Work instructions: Search the entries below for the line containing "simp only [List.length_nil, Nat.cast_zero, List.nil_append]"; from there to the end, return every line exactly and add nothing.

== Data ==

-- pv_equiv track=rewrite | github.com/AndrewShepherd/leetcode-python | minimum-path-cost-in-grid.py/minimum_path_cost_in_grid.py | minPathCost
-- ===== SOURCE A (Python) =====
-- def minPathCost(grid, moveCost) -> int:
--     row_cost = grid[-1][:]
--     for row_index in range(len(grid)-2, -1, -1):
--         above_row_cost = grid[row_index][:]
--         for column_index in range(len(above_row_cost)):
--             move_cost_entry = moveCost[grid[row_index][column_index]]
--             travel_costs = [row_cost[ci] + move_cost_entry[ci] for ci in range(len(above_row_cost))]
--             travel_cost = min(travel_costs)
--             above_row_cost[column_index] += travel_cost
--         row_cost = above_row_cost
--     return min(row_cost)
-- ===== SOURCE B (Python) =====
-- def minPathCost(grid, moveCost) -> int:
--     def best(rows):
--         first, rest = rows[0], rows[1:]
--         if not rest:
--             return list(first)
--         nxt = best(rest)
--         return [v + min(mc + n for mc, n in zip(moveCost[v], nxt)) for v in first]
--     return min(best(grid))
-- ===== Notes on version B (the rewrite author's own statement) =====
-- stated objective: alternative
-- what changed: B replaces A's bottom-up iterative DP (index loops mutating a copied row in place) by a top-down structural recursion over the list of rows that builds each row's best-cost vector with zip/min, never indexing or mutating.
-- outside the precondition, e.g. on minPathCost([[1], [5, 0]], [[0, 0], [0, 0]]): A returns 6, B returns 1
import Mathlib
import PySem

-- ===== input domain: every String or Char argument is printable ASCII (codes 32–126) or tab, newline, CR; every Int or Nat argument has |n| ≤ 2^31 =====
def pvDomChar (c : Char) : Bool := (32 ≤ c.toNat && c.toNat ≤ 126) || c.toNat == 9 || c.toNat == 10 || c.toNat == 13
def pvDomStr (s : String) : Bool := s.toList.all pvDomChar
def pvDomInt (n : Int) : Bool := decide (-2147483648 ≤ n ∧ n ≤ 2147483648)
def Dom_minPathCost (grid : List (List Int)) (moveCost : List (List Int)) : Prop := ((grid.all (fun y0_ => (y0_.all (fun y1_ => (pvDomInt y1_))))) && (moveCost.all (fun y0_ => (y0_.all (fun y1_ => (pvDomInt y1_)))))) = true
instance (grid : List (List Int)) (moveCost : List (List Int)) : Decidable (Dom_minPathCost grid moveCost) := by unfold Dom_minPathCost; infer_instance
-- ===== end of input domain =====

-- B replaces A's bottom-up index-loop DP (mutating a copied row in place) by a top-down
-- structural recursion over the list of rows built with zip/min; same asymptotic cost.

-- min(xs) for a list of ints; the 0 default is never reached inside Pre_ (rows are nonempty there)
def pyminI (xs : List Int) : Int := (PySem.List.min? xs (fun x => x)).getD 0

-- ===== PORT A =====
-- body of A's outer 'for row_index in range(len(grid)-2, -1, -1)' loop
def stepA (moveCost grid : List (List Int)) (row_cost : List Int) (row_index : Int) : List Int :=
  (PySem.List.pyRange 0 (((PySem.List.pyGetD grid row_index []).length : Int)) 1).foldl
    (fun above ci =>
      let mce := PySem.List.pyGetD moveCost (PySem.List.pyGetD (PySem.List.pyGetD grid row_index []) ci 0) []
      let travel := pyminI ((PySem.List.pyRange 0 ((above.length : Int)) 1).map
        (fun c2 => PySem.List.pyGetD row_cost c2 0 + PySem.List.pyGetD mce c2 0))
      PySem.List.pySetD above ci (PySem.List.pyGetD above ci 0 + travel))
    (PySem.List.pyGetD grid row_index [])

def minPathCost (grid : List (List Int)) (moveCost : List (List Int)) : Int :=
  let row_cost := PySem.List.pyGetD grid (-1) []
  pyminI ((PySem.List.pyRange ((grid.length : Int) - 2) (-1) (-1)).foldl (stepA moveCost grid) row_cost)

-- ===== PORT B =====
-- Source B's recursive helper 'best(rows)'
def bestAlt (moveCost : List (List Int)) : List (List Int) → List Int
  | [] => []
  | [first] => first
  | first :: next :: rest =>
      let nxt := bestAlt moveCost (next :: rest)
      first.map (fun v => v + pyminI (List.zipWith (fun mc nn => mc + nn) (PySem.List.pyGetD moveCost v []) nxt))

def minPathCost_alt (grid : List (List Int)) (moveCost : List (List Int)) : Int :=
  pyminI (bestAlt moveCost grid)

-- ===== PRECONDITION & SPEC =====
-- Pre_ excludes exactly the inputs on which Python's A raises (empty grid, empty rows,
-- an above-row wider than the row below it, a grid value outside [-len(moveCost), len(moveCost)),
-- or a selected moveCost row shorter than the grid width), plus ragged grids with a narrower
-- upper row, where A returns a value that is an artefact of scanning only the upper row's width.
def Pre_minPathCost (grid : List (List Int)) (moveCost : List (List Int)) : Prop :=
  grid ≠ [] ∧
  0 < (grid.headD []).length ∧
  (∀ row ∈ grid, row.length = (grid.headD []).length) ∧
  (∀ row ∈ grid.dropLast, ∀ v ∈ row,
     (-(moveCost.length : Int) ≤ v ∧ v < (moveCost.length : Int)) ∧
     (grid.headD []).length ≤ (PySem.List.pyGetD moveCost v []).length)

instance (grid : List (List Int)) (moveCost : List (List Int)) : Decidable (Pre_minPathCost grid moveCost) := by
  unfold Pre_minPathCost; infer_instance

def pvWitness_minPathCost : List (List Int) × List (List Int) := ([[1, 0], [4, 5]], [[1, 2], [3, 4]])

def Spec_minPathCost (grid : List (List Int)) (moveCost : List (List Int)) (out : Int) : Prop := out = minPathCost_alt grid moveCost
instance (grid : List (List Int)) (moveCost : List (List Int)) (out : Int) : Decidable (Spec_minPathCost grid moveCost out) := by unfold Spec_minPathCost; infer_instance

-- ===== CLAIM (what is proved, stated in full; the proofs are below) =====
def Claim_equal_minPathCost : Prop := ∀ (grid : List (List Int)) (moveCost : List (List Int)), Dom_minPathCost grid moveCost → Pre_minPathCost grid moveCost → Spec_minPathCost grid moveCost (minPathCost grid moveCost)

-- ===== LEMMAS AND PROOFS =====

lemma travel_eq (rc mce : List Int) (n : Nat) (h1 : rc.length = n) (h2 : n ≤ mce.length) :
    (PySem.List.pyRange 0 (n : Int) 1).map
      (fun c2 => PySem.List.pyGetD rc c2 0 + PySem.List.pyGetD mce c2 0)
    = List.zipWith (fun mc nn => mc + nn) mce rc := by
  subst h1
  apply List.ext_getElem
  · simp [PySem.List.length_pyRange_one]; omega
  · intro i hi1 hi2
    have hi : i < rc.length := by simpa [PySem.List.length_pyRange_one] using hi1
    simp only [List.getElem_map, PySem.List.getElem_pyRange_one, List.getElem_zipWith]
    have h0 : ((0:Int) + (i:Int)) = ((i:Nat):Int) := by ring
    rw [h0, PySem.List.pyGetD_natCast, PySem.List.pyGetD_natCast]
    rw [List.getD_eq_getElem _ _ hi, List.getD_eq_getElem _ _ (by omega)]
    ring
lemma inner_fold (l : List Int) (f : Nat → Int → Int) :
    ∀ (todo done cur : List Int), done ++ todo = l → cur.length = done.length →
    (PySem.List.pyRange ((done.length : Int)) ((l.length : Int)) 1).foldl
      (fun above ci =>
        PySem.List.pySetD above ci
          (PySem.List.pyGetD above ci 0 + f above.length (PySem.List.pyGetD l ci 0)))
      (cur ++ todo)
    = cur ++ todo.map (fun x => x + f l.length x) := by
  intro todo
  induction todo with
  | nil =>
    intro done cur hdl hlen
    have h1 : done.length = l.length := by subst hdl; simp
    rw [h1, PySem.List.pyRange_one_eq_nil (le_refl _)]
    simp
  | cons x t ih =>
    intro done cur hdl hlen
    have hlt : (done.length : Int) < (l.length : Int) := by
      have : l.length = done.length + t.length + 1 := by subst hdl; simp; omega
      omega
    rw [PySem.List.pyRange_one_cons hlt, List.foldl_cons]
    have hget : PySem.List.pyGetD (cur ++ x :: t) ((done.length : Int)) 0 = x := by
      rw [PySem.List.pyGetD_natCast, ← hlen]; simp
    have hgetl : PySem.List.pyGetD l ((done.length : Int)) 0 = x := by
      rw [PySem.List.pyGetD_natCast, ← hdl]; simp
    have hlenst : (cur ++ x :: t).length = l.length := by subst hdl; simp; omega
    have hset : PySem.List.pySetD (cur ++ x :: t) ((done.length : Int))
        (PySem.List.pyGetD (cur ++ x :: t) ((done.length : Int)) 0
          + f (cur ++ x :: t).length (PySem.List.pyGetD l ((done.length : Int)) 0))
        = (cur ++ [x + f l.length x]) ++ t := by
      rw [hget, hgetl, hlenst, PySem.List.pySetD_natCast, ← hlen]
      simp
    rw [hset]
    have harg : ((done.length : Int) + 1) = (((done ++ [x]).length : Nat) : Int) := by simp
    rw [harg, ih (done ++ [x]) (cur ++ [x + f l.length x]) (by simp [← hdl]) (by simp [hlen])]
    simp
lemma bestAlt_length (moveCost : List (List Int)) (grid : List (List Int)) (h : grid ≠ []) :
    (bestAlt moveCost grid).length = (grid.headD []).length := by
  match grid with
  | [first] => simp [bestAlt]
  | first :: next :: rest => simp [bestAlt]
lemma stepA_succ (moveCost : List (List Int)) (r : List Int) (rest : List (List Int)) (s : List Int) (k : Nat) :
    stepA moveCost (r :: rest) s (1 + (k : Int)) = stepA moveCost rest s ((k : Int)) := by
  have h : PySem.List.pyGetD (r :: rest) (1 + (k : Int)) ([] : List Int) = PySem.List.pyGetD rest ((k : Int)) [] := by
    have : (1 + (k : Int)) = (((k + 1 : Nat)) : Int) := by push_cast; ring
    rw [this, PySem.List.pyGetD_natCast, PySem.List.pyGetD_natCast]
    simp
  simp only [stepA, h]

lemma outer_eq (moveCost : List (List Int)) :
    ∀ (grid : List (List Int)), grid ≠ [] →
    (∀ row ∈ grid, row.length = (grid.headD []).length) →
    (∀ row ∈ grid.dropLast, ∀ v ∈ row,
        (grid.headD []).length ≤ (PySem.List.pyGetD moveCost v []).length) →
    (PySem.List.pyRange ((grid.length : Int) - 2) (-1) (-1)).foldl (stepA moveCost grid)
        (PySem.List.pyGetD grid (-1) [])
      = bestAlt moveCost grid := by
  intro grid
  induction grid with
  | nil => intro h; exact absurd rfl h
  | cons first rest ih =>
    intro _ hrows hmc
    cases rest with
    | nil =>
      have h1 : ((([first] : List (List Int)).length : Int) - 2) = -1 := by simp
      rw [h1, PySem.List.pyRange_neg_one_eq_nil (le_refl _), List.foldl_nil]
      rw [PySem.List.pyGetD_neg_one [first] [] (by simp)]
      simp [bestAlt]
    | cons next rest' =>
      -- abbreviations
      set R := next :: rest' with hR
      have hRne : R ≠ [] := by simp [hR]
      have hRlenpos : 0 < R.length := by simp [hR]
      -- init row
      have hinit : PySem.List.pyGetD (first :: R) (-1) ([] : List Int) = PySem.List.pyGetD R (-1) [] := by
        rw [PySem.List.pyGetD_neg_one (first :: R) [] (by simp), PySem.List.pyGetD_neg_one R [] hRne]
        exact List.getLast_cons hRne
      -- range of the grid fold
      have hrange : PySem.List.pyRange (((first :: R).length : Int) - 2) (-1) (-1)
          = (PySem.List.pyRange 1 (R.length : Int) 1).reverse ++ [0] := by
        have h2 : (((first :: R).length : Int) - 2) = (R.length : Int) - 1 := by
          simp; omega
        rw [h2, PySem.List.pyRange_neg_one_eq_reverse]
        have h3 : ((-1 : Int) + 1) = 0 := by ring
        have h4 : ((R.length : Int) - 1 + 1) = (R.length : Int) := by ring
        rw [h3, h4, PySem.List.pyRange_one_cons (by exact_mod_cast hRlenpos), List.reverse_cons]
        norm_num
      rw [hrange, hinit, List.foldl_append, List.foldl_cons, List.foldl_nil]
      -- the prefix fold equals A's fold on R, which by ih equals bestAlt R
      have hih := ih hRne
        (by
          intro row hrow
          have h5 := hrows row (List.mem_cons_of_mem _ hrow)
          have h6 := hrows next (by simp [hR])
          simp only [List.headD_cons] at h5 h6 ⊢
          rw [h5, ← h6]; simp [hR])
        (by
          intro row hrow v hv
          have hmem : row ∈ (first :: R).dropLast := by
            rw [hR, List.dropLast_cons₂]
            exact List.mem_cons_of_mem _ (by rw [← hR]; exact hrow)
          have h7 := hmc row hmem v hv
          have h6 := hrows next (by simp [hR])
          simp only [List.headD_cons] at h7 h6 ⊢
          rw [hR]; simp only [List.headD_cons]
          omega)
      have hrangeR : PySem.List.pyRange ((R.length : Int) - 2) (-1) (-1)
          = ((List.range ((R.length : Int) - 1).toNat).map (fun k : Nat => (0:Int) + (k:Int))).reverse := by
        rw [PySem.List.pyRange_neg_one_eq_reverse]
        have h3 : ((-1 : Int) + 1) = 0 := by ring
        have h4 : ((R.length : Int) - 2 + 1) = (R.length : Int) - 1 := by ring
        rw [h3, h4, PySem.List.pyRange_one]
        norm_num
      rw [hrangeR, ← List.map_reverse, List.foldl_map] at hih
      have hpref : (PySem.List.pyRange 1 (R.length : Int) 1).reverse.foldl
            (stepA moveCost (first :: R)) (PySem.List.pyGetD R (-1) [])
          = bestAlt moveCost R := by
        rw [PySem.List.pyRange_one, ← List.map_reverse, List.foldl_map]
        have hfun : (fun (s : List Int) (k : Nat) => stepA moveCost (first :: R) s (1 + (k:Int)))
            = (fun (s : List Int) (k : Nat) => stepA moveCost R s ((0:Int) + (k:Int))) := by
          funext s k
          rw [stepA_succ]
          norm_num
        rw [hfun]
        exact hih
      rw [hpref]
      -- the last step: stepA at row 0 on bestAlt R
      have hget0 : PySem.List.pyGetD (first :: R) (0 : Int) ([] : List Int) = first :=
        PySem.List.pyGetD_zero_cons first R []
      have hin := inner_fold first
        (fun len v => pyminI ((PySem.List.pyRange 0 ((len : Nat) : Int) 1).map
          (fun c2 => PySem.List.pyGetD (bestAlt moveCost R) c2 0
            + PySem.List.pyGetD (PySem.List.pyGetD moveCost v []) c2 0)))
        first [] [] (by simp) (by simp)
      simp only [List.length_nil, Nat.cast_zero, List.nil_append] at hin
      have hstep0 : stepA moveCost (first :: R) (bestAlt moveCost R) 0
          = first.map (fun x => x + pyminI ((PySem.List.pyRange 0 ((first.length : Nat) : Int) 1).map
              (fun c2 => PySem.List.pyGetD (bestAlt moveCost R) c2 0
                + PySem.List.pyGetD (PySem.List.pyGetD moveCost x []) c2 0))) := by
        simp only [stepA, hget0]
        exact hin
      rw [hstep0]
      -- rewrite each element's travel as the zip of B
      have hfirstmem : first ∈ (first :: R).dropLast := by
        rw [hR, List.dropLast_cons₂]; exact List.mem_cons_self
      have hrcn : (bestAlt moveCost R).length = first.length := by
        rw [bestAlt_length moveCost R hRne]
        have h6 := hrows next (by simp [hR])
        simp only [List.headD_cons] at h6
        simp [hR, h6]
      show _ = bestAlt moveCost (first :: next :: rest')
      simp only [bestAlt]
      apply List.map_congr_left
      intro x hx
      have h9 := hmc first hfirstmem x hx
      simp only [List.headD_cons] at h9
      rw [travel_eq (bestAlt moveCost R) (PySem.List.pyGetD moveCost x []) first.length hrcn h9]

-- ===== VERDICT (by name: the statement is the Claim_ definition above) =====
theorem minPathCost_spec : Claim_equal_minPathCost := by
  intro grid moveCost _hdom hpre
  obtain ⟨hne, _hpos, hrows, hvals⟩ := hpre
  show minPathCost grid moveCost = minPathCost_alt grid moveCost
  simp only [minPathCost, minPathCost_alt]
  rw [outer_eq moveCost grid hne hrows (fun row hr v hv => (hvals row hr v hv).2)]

===

Response to this exercise:
      simp only [List.length_nil, Nat.cast_zero, List.nil_append] at hin
      have hstep0 : stepA moveCost (first :: R) (bestAlt moveCost R) 0
          = first.map (fun x => x + pyminI ((PySem.List.pyRange 0 ((first.length : Nat) : Int) 1).map
              (fun c2 => PySem.List.pyGetD (bestAlt moveCost R) c2 0
                + PySem.List.pyGetD (PySem.List.pyGetD moveCost x []) c2 0))) := by
        simp only [stepA, hget0]
        exact hin
      rw [hstep0]
      -- rewrite each element's travel as the zip of B
      have hfirstmem : first ∈ (first :: R).dropLast := by
        rw [hR, List.dropLast_cons₂]; exact List.mem_cons_self
      have hrcn : (bestAlt moveCost R).length = first.length := by
        rw [bestAlt_length moveCost R hRne]
        have h6 := hrows next (by simp [hR])
        simp only [List.headD_cons] at h6
        simp [hR, h6]
      show _ = bestAlt moveCost (first :: next :: rest')
      simp only [bestAlt]
      apply List.map_congr_left
      intro x hx
      have h9 := hmc first hfirstmem x hx
      simp only [List.headD_cons] at h9
      rw [travel_eq (bestAlt moveCost R) (PySem.List.pyGetD moveCost x []) first.length hrcn h9]

-- ===== VERDICT (by name: the statement is the Claim_ definition above) =====
theorem minPathCost_spec : Claim_equal_minPathCost := by
  intro grid moveCost _hdom hpre
  obtain ⟨hne, _hpos, hrows, hvals⟩ := hpre
  show minPathCost grid moveCost = minPathCost_alt grid moveCost
  simp only [minPathCost, minPathCost_alt]
  rw [outer_eq moveCost grid hne hrows (fun row hr v hv => (hvals row hr v hv).2)]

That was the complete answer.